• [Your assignment] Output only the lines below from the one containing "induction m with" to the one containing "intro listVar _", exactly as written, both ends kept.

• [Information supplied]
-- pv_equiv track=rewrite | github.com/marinicadenisandrei/leetcodePython | 110. Balanced Binary Tree/110. Balanced Binary Tree.py | depthBin
-- ===== SOURCE A (Python) =====
-- def depthBin(listVar):
--     lenVar = len(listVar)
--     power = 0
--
--     while lenVar > 1:
--         lenVar -= pow(2,power)
--         power += 1
--
--     if lenVar < 0:
--         lenVar = abs(lenVar)
--
--         for i in range(lenVar):
--             listVar.append(0)
--
--     return power
-- ===== SOURCE B (Python) =====
-- def depthBin(listVar):
--     n = len(listVar)
--     power = 0 if n <= 1 else (n - 1).bit_length()
--     target = (1 << power) - 1
--     if target > n:
--         listVar.extend([0] * (target - n))
--     return power
-- ===== Notes on version B (the rewrite author's own statement) =====
-- stated objective: simpler
-- what changed: Replaces the subtract-successive-powers-of-two while-loop with a closed-form bit_length computation of the power and a single extend for the zero padding.
import Mathlib
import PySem

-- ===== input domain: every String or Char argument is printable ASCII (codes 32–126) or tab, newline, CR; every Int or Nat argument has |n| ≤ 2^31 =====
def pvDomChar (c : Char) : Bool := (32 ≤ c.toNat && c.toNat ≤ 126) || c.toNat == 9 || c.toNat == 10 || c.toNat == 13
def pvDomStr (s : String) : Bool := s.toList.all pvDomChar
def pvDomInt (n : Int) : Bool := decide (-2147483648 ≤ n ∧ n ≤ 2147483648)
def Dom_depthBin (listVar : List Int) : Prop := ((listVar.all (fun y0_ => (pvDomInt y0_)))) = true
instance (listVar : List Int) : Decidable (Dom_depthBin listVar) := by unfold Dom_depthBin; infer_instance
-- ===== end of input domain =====

-- B computes the power in closed form via bit_length instead of A's subtract-successive-powers-of-two
-- loop (objective: simpler). Both Pythons also pad the argument list with zeros in place identically;
-- the equivalence proved here is about the RETURN value only.

-- ===== PORT A =====
-- A's while-loop: state (lenVar, power); power is a Python int that starts at 0 and only increments,
-- so it is carried as a Nat (pow(2,power) = 2^p); the final padding for-loop only mutates the list
-- argument and never affects the returned power, so the port returns the loop's final power.
def depthBinLoopA (lenVar : Int) (power : Nat) : Int :=
  if 1 < lenVar then depthBinLoopA (lenVar - 2 ^ power) (power + 1) else (power : Int)
termination_by lenVar.toNat
decreasing_by
  have h1 : (1:Int) ≤ 2 ^ power := one_le_pow₀ (by norm_num)
  omega

def depthBin (listVar : List Int) : Int :=
  depthBinLoopA (listVar.length : Int) 0

-- ===== PORT B =====
-- (n-1).bit_length() for n ≥ 2 is Nat.size (n-1); the extend of zeros only mutates the argument
-- and does not affect the returned power.
def depthBin_alt (listVar : List Int) : Int :=
  let n := listVar.length
  if n ≤ 1 then 0 else ((n - 1).size : Int)

-- ===== PRECONDITION & SPEC =====
def Spec_depthBin (listVar : List Int) (out : Int) : Prop := out = depthBin_alt listVar
instance (listVar : List Int) (out : Int) : Decidable (Spec_depthBin listVar out) := by unfold Spec_depthBin; infer_instance

-- ===== CLAIM (what is proved, stated in full; the proofs are below) =====
def Claim_equal_depthBin : Prop := ∀ (listVar : List Int), Dom_depthBin listVar → Spec_depthBin listVar (depthBin listVar)

-- ===== LEMMAS AND PROOFS =====

-- Invariant: starting the loop at power p with lenVar = t - 2^p + 1, if 2^(p+m-1) < t ≤ 2^(p+m)
-- then the loop stops after exactly m iterations with power p + m.
theorem depthBinLoopA_key : ∀ (m p : Nat) (t : Int),
    (2:Int) ^ (p + m - 1) < t → t ≤ 2 ^ (p + m) →
    depthBinLoopA (t - 2 ^ p + 1) p = ((p : Int) + m) := by
  intro m
  induction m with
  | zero =>
      intro p t hlo hhi
      unfold depthBinLoopA
      have : ¬ (1 < t - 2 ^ p + 1) := by
        simp only [Nat.add_zero] at hhi; omega
      simp [this]
  | succ k ih =>
      intro p t hlo hhi
      unfold depthBinLoopA
      have hpk : (2:Int) ^ p ≤ 2 ^ (p + (k + 1) - 1) := by
        apply pow_le_pow_right₀ (by norm_num)
        omega
      have hstep : 1 < t - 2 ^ p + 1 := by omega
      simp only [hstep, if_pos]
      have harg : t - 2 ^ p + 1 - 2 ^ p = t - 2 ^ (p + 1) + 1 := by
        have : (2:Int) ^ (p + 1) = 2 ^ p * 2 := pow_succ 2 p
        omega
      rw [harg, ih (p + 1) t (by rw [show p + 1 + k - 1 = p + (k + 1) - 1 by omega]; exact hlo)
            (by rw [show p + 1 + k = p + (k + 1) by omega]; exact hhi)]
      push_cast; ring

-- ===== VERDICT (by name: the statement is the Claim_ definition above) =====
theorem depthBin_spec : Claim_equal_depthBin := by
  intro listVar _
  unfold Spec_depthBin depthBin depthBin_alt
  set n := listVar.length with hn
  by_cases h1 : n ≤ 1
  · have : ¬ (1 < (n : Int)) := by omega
    unfold depthBinLoopA
    simp [this, h1]
  · -- n ≥ 2: apply the key lemma with t = n, p = 0, m = (n-1).size
    rw [not_le] at h1
    have hpos : 1 ≤ n - 1 := by omega
    have hs1 : 0 < (n - 1).size := Nat.lt_size.mpr (by simpa using hpos)
    have hhi : (n : Int) ≤ 2 ^ (0 + (n - 1).size) := by
      have hN := Nat.lt_size_self (n - 1)
      have hc : ((n - 1 : Nat) : Int) < (2:Int) ^ (n - 1).size := by exact_mod_cast hN
      simp only [Nat.zero_add]
      omega
    have hlo : (2:Int) ^ (0 + (n - 1).size - 1) < (n : Int) := by
      have h2 : 2 ^ ((n - 1).size - 1) ≤ n - 1 := Nat.lt_size.mp (by omega)
      have hc : (2:Int) ^ ((n - 1).size - 1) ≤ ((n - 1 : Nat) : Int) := by exact_mod_cast h2
      simp only [Nat.zero_add]
      omega
    have := depthBinLoopA_key ((n - 1).size) 0 (n : Int) hlo hhi
    have harg : (n : Int) - 2 ^ (0:Nat) + 1 = (n : Int) := by norm_num
    rw [harg] at this
    rw [this]
    simp [not_le.mpr h1]
def routes_cell (data : List (String × List (String × List (List (String × Int))))) : String :=
  match pvRoutesOf data with
  | none => "N/A"
  | some routes =>
    if routes = [] then "0 routes"
    else
      let counts : PySem.Dict String Int := routes.foldl (fun d r =>
        let name := pvRouteName ((PySem.Dict.ofList r).get? "route_type")
        d.insert name (d.getD name 0 + 1)) PySem.Dict.empty
      let lines : List String := ["Total: " ++ PySem.Int.toStr (routes.length : Int)]
      let lines := (PySem.List.sorted2 counts.items (fun p => p.1) (fun p => p.2) false).foldl
        (fun ls p => ls ++ ["  " ++ p.1 ++ ": " ++ PySem.Int.toStr p.2]) lines
      PySem.Str.join "\n" lines

-- ===== PORT B =====
-- the index while-loop of Source B: each outer step emits one run of equal adjacent names
-- (j - i = 1 + length of the equal prefix of the tail) and continues at the run's end.
def pvRunLines : List String → List String
  | [] => []
  | x :: t =>
    ("  " ++ x ++ ": " ++ PySem.Int.toStr (1 + ((t.takeWhile (fun y => y == x)).length : Int)))
      :: pvRunLines (t.drop (t.takeWhile (fun y => y == x)).length)
termination_by s => s.length
decreasing_by simp [List.length_drop]
-- main simulation lemma
lemma pvMain (xs : List Char) (q : PySem.Dict Int String) (d : PySem.Dict Int Int)
    (m : Nat) (f : Int → Int) (hInv : pvInv q d m f) :
    pvARun xs (q, d) =
      pvBGo xs (pvCnt m f 1) (pvCnt m f 2) (pvCnt m f 3) (pvCnt m f 4) (pvCnt m f 0) (m : Int) := by
  induction xs generalizing q d m f with
  | nil =>
    obtain ⟨h1, hd, hf0, hfb⟩ := hInv
    have hkeys := pvKeys_of_items q m f h1
    have hvals := pvValues_of_items q m f h1
    rw [pvARun, pvBGo]
    dsimp only
    by_cases hall : ∀ jj : Int, 1 ≤ jj → jj ≤ (m : Int) → f jj = 0
    · have hany : (q.values.any (fun v => v != "")) = false := by
        rw [hvals]
        apply List.any_eq_false.mpr
        intro v hv
        obtain ⟨i, hi, rfl⟩ := List.mem_map.mp hv
        have him := List.mem_range.mp hi
        have hz : f ((i : Int) + 1) = 0 := hall _ (by omega) (by omega)
        simp [hz, pvTakeQ]
      have hc : ∀ v : Int, v ≠ 0 → pvCnt m f v = 0 := fun v hv =>
        (pvCnt_eq_zero_iff m f v).mpr (fun j a b h => hv (by rw [← h, hall j a b]))
      have e1 : pvCnt m f 1 = 0 := hc 1 (by omega)
      have e2 : pvCnt m f 2 = 0 := hc 2 (by omega)
      have e3 : pvCnt m f 3 = 0 := hc 3 (by omega)
      have e4 : pvCnt m f 4 = 0 := hc 4 (by omega)
      rw [hany]
      rw [if_neg (by simp)]
      rw [e1, e2, e3, e4]
      rw [if_neg (by simp)]
      rw [hkeys, pvMax_keys]
      by_cases hm : m = 0
      · rw [if_pos hm, hm]
        simp
      · rw [if_neg hm]
    · push_neg at hall
      obtain ⟨j, h1j, h2j, h3j⟩ := hall
      have hkc : (((j - 1).toNat : Nat) : Int) + 1 = j := by omega
      have hany : (q.values.any (fun v => v != "")) = true := by
        rw [hvals]
        apply List.any_eq_true.mpr
        refine ⟨pvTakeQ (f j), List.mem_map.mpr ⟨(j - 1).toNat, List.mem_range.mpr (by omega), by rw [hkc]⟩, ?_⟩
        have hne := (pvTakeQ_empty_iff (f j) (hfb j).1 (hfb j).2).not.mpr h3j
        simpa using hne
      rw [hany, if_pos rfl]
      have hpos : 0 < pvCnt m f (f j) := (pvCnt_pos_iff m f (f j)).mpr ⟨j, h1j, h2j, rfl⟩
      rcases pvFive (f j) (hfb j).1 (hfb j).2 with h | h | h | h | h
      · exact absurd h h3j
      · rw [if_pos (Or.inl (by rw [← h]; omega))]
      · rw [if_pos (Or.inr (Or.inl (by rw [← h]; omega)))]
      · rw [if_pos (Or.inr (Or.inr (Or.inl (by rw [← h]; omega))))]
      · rw [if_pos (Or.inr (Or.inr (Or.inr (by rw [← h]; omega))))]
  | cons x xs ih =>
    obtain ⟨h1, hd, hf0, hfb⟩ := hInv
    have hkeys := pvKeys_of_items q m f h1
    by_cases hxq : x = 'q'
    · subst hxq
      cases hF : pvFind f 0 1 (m + 1) with
      | none =>
        exact absurd (hf0 ((m : Int) + 1) (Or.inr (by omega)))
          ((pvFind_none_iff f 0 (m + 1) 1).mp hF ((m : Int) + 1) (by omega) (by push_cast; omega))
      | some j =>
        obtain ⟨Q, D, hstep, hInv'⟩ := pvStep_some q d m f 'q' 0 h1 hd hf0 hfb pvHxp_q j hF
        obtain ⟨hfj, hj1, hj2', hmin⟩ := pvFind_some f 0 (m + 1) 1 j hF
        rw [pvARun, hstep]
        show pvARun xs (Q, D) = _
        rw [pvBGo, if_pos rfl]
        have hf'eq : (fun k => if k = j then (if (0 : Int) = 4 then 0 else 0 + 1) else f k)
            = (fun k => if k = j then 1 else f k) := by
          funext k
          norm_num
        rw [hf'eq] at hInv'
        by_cases hjm : j ≤ (m : Int)
        · -- reuse an idle duck
          have hidle : 0 < pvCnt m f 0 := (pvCnt_pos_iff m f 0).mpr ⟨j, hj1, hjm, hfj⟩
          rw [if_pos hidle]
          rw [if_neg (show ¬ j = (m : Int) + 1 by omega)] at hInv'
          rw [ih Q D m _ hInv']
          have hcu : ∀ v : Int, pvCnt m (fun k => if k = j then 1 else f k) v
              = pvCnt m f v + (if (1 : Int) = v then 1 else 0) - (if (0 : Int) = v then 1 else 0) := by
            intro v
            rw [pvCnt_update m f j 1 hj1 hjm v, hfj]
          rw [hcu 1, hcu 2, hcu 3, hcu 4, hcu 0]
          norm_num
        · -- create a new duck
          have hjeq : j = (m : Int) + 1 := by omega
          have hidle : pvCnt m f 0 = 0 :=
            (pvCnt_eq_zero_iff m f 0).mpr (fun i a b h => hmin i a (by omega) h)
          rw [if_neg (by omega)]
          rw [if_pos hjeq] at hInv'
          rw [ih Q D (m + 1) _ hInv']
          have hcc : ∀ v : Int, pvCnt m (fun k => if k = j then 1 else f k) v = pvCnt m f v :=
            fun v => (pvCnt_congr m _ f (fun k a b => by rw [if_neg (show ¬ k = j by omega)]) v)
          have hcs : ∀ v : Int, pvCnt (m + 1) (fun k => if k = j then 1 else f k) v
              = pvCnt m f v + (if (1 : Int) = v then 1 else 0) := by
            intro v
            rw [pvCnt_succ m _ v, hcc v, ← hjeq, if_pos rfl]
          rw [hcs 1, hcs 2, hcs 3, hcs 4, hcs 0, hidle]
          push_cast
          norm_num
    · by_cases hxu : x = 'u'
      · subst hxu
        cases hF : pvFind f 1 1 (m + 1) with
        | none =>
          have hstep := pvStep_none q d m f 'u' 1 hkeys hd hf0 hfb pvHxp_u hF
          have hrun : pvARun ('u' :: xs) (q, d) = -1 := by rw [pvARun, hstep]
          rw [hrun, pvBGo, if_neg (by decide), if_pos rfl]
          have hc1 : pvCnt m f 1 = 0 := (pvCnt_eq_zero_iff m f 1).mpr
            (fun i a b h => (pvFind_none_iff f 1 (m + 1) 1).mp hF i a (by omega) h)
          rw [if_pos hc1]
        | some j =>
          obtain ⟨Q, D, hstep, hInv'⟩ := pvStep_some q d m f 'u' 1 h1 hd hf0 hfb pvHxp_u j hF
          obtain ⟨hfj, hj1, hj2', hmin⟩ := pvFind_some f 1 (m + 1) 1 j hF
          have hjm : j ≤ (m : Int) := by
            by_contra hcon
            have h0 := hf0 j (Or.inr (by omega))
            omega
          rw [pvARun, hstep]
          show pvARun xs (Q, D) = _
          rw [pvBGo, if_neg (by decide), if_pos rfl]
          have hpos : pvCnt m f 1 ≠ 0 := by
            have := (pvCnt_pos_iff m f 1).mpr ⟨j, hj1, hjm, hfj⟩
            omega
          rw [if_neg hpos]
          have hf'eq : (fun k => if k = j then (if (1 : Int) = 4 then 0 else 1 + 1) else f k)
              = (fun k => if k = j then 2 else f k) := by
            funext k
            norm_num
          rw [hf'eq] at hInv'
          rw [if_neg (show ¬ j = (m : Int) + 1 by omega)] at hInv'
          rw [ih Q D m _ hInv']
          have hcu : ∀ v : Int, pvCnt m (fun k => if k = j then 2 else f k) v
              = pvCnt m f v + (if (2 : Int) = v then 1 else 0) - (if (1 : Int) = v then 1 else 0) := by
            intro v
            rw [pvCnt_update m f j 2 hj1 hjm v, hfj]
          rw [hcu 1, hcu 2, hcu 3, hcu 4, hcu 0]
          norm_num
      · by_cases hxa : x = 'a'
        · subst hxa
          cases hF : pvFind f 2 1 (m + 1) with
          | none =>
            have hstep := pvStep_none q d m f 'a' 2 hkeys hd hf0 hfb pvHxp_a hF
            have hrun : pvARun ('a' :: xs) (q, d) = -1 := by rw [pvARun, hstep]
            rw [hrun, pvBGo, if_neg (by decide), if_neg (by decide), if_pos rfl]
            have hc1 : pvCnt m f 2 = 0 := (pvCnt_eq_zero_iff m f 2).mpr
              (fun i a b h => (pvFind_none_iff f 2 (m + 1) 1).mp hF i a (by omega) h)
            rw [if_pos hc1]
          | some j =>
            obtain ⟨Q, D, hstep, hInv'⟩ := pvStep_some q d m f 'a' 2 h1 hd hf0 hfb pvHxp_a j hF
            obtain ⟨hfj, hj1, hj2', hmin⟩ := pvFind_some f 2 (m + 1) 1 j hF
            have hjm : j ≤ (m : Int) := by
              by_contra hcon
              have h0 := hf0 j (Or.inr (by omega))
              omega
            rw [pvARun, hstep]
            show pvARun xs (Q, D) = _
            rw [pvBGo, if_neg (by decide), if_neg (by decide), if_pos rfl]
            have hpos : pvCnt m f 2 ≠ 0 := by
              have := (pvCnt_pos_iff m f 2).mpr ⟨j, hj1, hjm, hfj⟩
              omega
            rw [if_neg hpos]
            have hf'eq : (fun k => if k = j then (if (2 : Int) = 4 then 0 else 2 + 1) else f k)
                = (fun k => if k = j then 3 else f k) := by
              funext k
              norm_num
            rw [hf'eq] at hInv'
            rw [if_neg (show ¬ j = (m : Int) + 1 by omega)] at hInv'
            rw [ih Q D m _ hInv']
            have hcu : ∀ v : Int, pvCnt m (fun k => if k = j then 3 else f k) v
                = pvCnt m f v + (if (3 : Int) = v then 1 else 0) - (if (2 : Int) = v then 1 else 0) := by
              intro v
              rw [pvCnt_update m f j 3 hj1 hjm v, hfj]
            rw [hcu 1, hcu 2, hcu 3, hcu 4, hcu 0]
            norm_num
        · by_cases hxc : x = 'c'
          · subst hxc
            cases hF : pvFind f 3 1 (m + 1) with
            | none =>
              have hstep := pvStep_none q d m f 'c' 3 hkeys hd hf0 hfb pvHxp_c hF
              have hrun : pvARun ('c' :: xs) (q, d) = -1 := by rw [pvARun, hstep]
              rw [hrun, pvBGo, if_neg (by decide), if_neg (by decide), if_neg (by decide), if_pos rfl]
              have hc1 : pvCnt m f 3 = 0 := (pvCnt_eq_zero_iff m f 3).mpr
                (fun i a b h => (pvFind_none_iff f 3 (m + 1) 1).mp hF i a (by omega) h)
              rw [if_pos hc1]
            | some j =>
              obtain ⟨Q, D, hstep, hInv'⟩ := pvStep_some q d m f 'c' 3 h1 hd hf0 hfb pvHxp_c j hF
              obtain ⟨hfj, hj1, hj2', hmin⟩ := pvFind_some f 3 (m + 1) 1 j hF
              have hjm : j ≤ (m : Int) := by
                by_contra hcon
                have h0 := hf0 j (Or.inr (by omega))
                omega
              rw [pvARun, hstep]
              show pvARun xs (Q, D) = _
              rw [pvBGo, if_neg (by decide), if_neg (by decide), if_neg (by decide), if_pos rfl]
              have hpos : pvCnt m f 3 ≠ 0 := by
                have := (pvCnt_pos_iff m f 3).mpr ⟨j, hj1, hjm, hfj⟩
                omega
              rw [if_neg hpos]
              have hf'eq : (fun k => if k = j then (if (3 : Int) = 4 then 0 else 3 + 1) else f k)
                  = (fun k => if k = j then 4 else f k) := by
                funext k
                norm_num
              rw [hf'eq] at hInv'
              rw [if_neg (show ¬ j = (m : Int) + 1 by omega)] at hInv'
              rw [ih Q D m _ hInv']
              have hcu : ∀ v : Int, pvCnt m (fun k => if k = j then 4 else f k) v
                  = pvCnt m f v + (if (4 : Int) = v then 1 else 0) - (if (3 : Int) = v then 1 else 0) := by
                intro v
                rw [pvCnt_update m f j 4 hj1 hjm v, hfj]
              rw [hcu 1, hcu 2, hcu 3, hcu 4, hcu 0]
              norm_num
          · by_cases hxk : x = 'k'
            · subst hxk
              cases hF : pvFind f 4 1 (m + 1) with
              | none =>
                have hstep := pvStep_none q d m f 'k' 4 hkeys hd hf0 hfb pvHxp_k hF
                have hrun : pvARun ('k' :: xs) (q, d) = -1 := by rw [pvARun, hstep]
                rw [hrun, pvBGo, if_neg (by decide), if_neg (by decide), if_neg (by decide), if_neg (by decide), if_pos rfl]
                have hc1 : pvCnt m f 4 = 0 := (pvCnt_eq_zero_iff m f 4).mpr
                  (fun i a b h => (pvFind_none_iff f 4 (m + 1) 1).mp hF i a (by omega) h)
                rw [if_pos hc1]
              | some j =>
                obtain ⟨Q, D, hstep, hInv'⟩ := pvStep_some q d m f 'k' 4 h1 hd hf0 hfb pvHxp_k j hF
                obtain ⟨hfj, hj1, hj2', hmin⟩ := pvFind_some f 4 (m + 1) 1 j hF
                have hjm : j ≤ (m : Int) := by
                  by_contra hcon
                  have h0 := hf0 j (Or.inr (by omega))
                  omega
                rw [pvARun, hstep]
                show pvARun xs (Q, D) = _
                rw [pvBGo, if_neg (by decide), if_neg (by decide), if_neg (by decide), if_neg (by decide), if_pos rfl]
                have hpos : pvCnt m f 4 ≠ 0 := by
                  have := (pvCnt_pos_iff m f 4).mpr ⟨j, hj1, hjm, hfj⟩
                  omega
                rw [if_neg hpos]
                have hf'eq : (fun k => if k = j then (if (4 : Int) = 4 then 0 else 4 + 1) else f k)
                    = (fun k => if k = j then 0 else f k) := by
                  funext k
                  norm_num
                rw [hf'eq] at hInv'
                rw [if_neg (show ¬ j = (m : Int) + 1 by omega)] at hInv'
                rw [ih Q D m _ hInv']
                have hcu : ∀ v : Int, pvCnt m (fun k => if k = j then 0 else f k) v
                    = pvCnt m f v + (if (0 : Int) = v then 1 else 0) - (if (4 : Int) = v then 1 else 0) := by
                  intro v
                  rw [pvCnt_update m f j 0 hj1 hjm v, hfj]
                rw [hcu 1, hcu 2, hcu 3, hcu 4, hcu 0]
                norm_num
            · -- x is not a letter of "quack"
              have hxp := pvHxp_other x hxq hxu hxa hxc hxk
              have hF : pvFind f 5 1 (m + 1) = none := (pvFind_none_iff f 5 (m + 1) 1).mpr
                (fun i a b => by have := (hfb i).2; omega)
              have hstep := pvStep_none q d m f x 5 hkeys hd hf0 hfb hxp hF
              have hrun : pvARun (x :: xs) (q, d) = -1 := by rw [pvARun, hstep]
              rw [hrun, pvBGo, if_neg hxq, if_neg hxu, if_neg hxa, if_neg hxc, if_neg hxk]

• [Problem solution]
  induction m with
  | zero =>
      intro p t hlo hhi
      unfold depthBinLoopA
      have : ¬ (1 < t - 2 ^ p + 1) := by
        simp only [Nat.add_zero] at hhi; omega
      simp [this]
  | succ k ih =>
      intro p t hlo hhi
      unfold depthBinLoopA
      have hpk : (2:Int) ^ p ≤ 2 ^ (p + (k + 1) - 1) := by
        apply pow_le_pow_right₀ (by norm_num)
        omega
      have hstep : 1 < t - 2 ^ p + 1 := by omega
      simp only [hstep, if_pos]
      have harg : t - 2 ^ p + 1 - 2 ^ p = t - 2 ^ (p + 1) + 1 := by
        have : (2:Int) ^ (p + 1) = 2 ^ p * 2 := pow_succ 2 p
        omega
      rw [harg, ih (p + 1) t (by rw [show p + 1 + k - 1 = p + (k + 1) - 1 by omega]; exact hlo)
            (by rw [show p + 1 + k = p + (k + 1) by omega]; exact hhi)]
      push_cast; ring

-- ===== VERDICT (by name: the statement is the Claim_ definition above) =====
theorem depthBin_spec : Claim_equal_depthBin := by
  intro listVar _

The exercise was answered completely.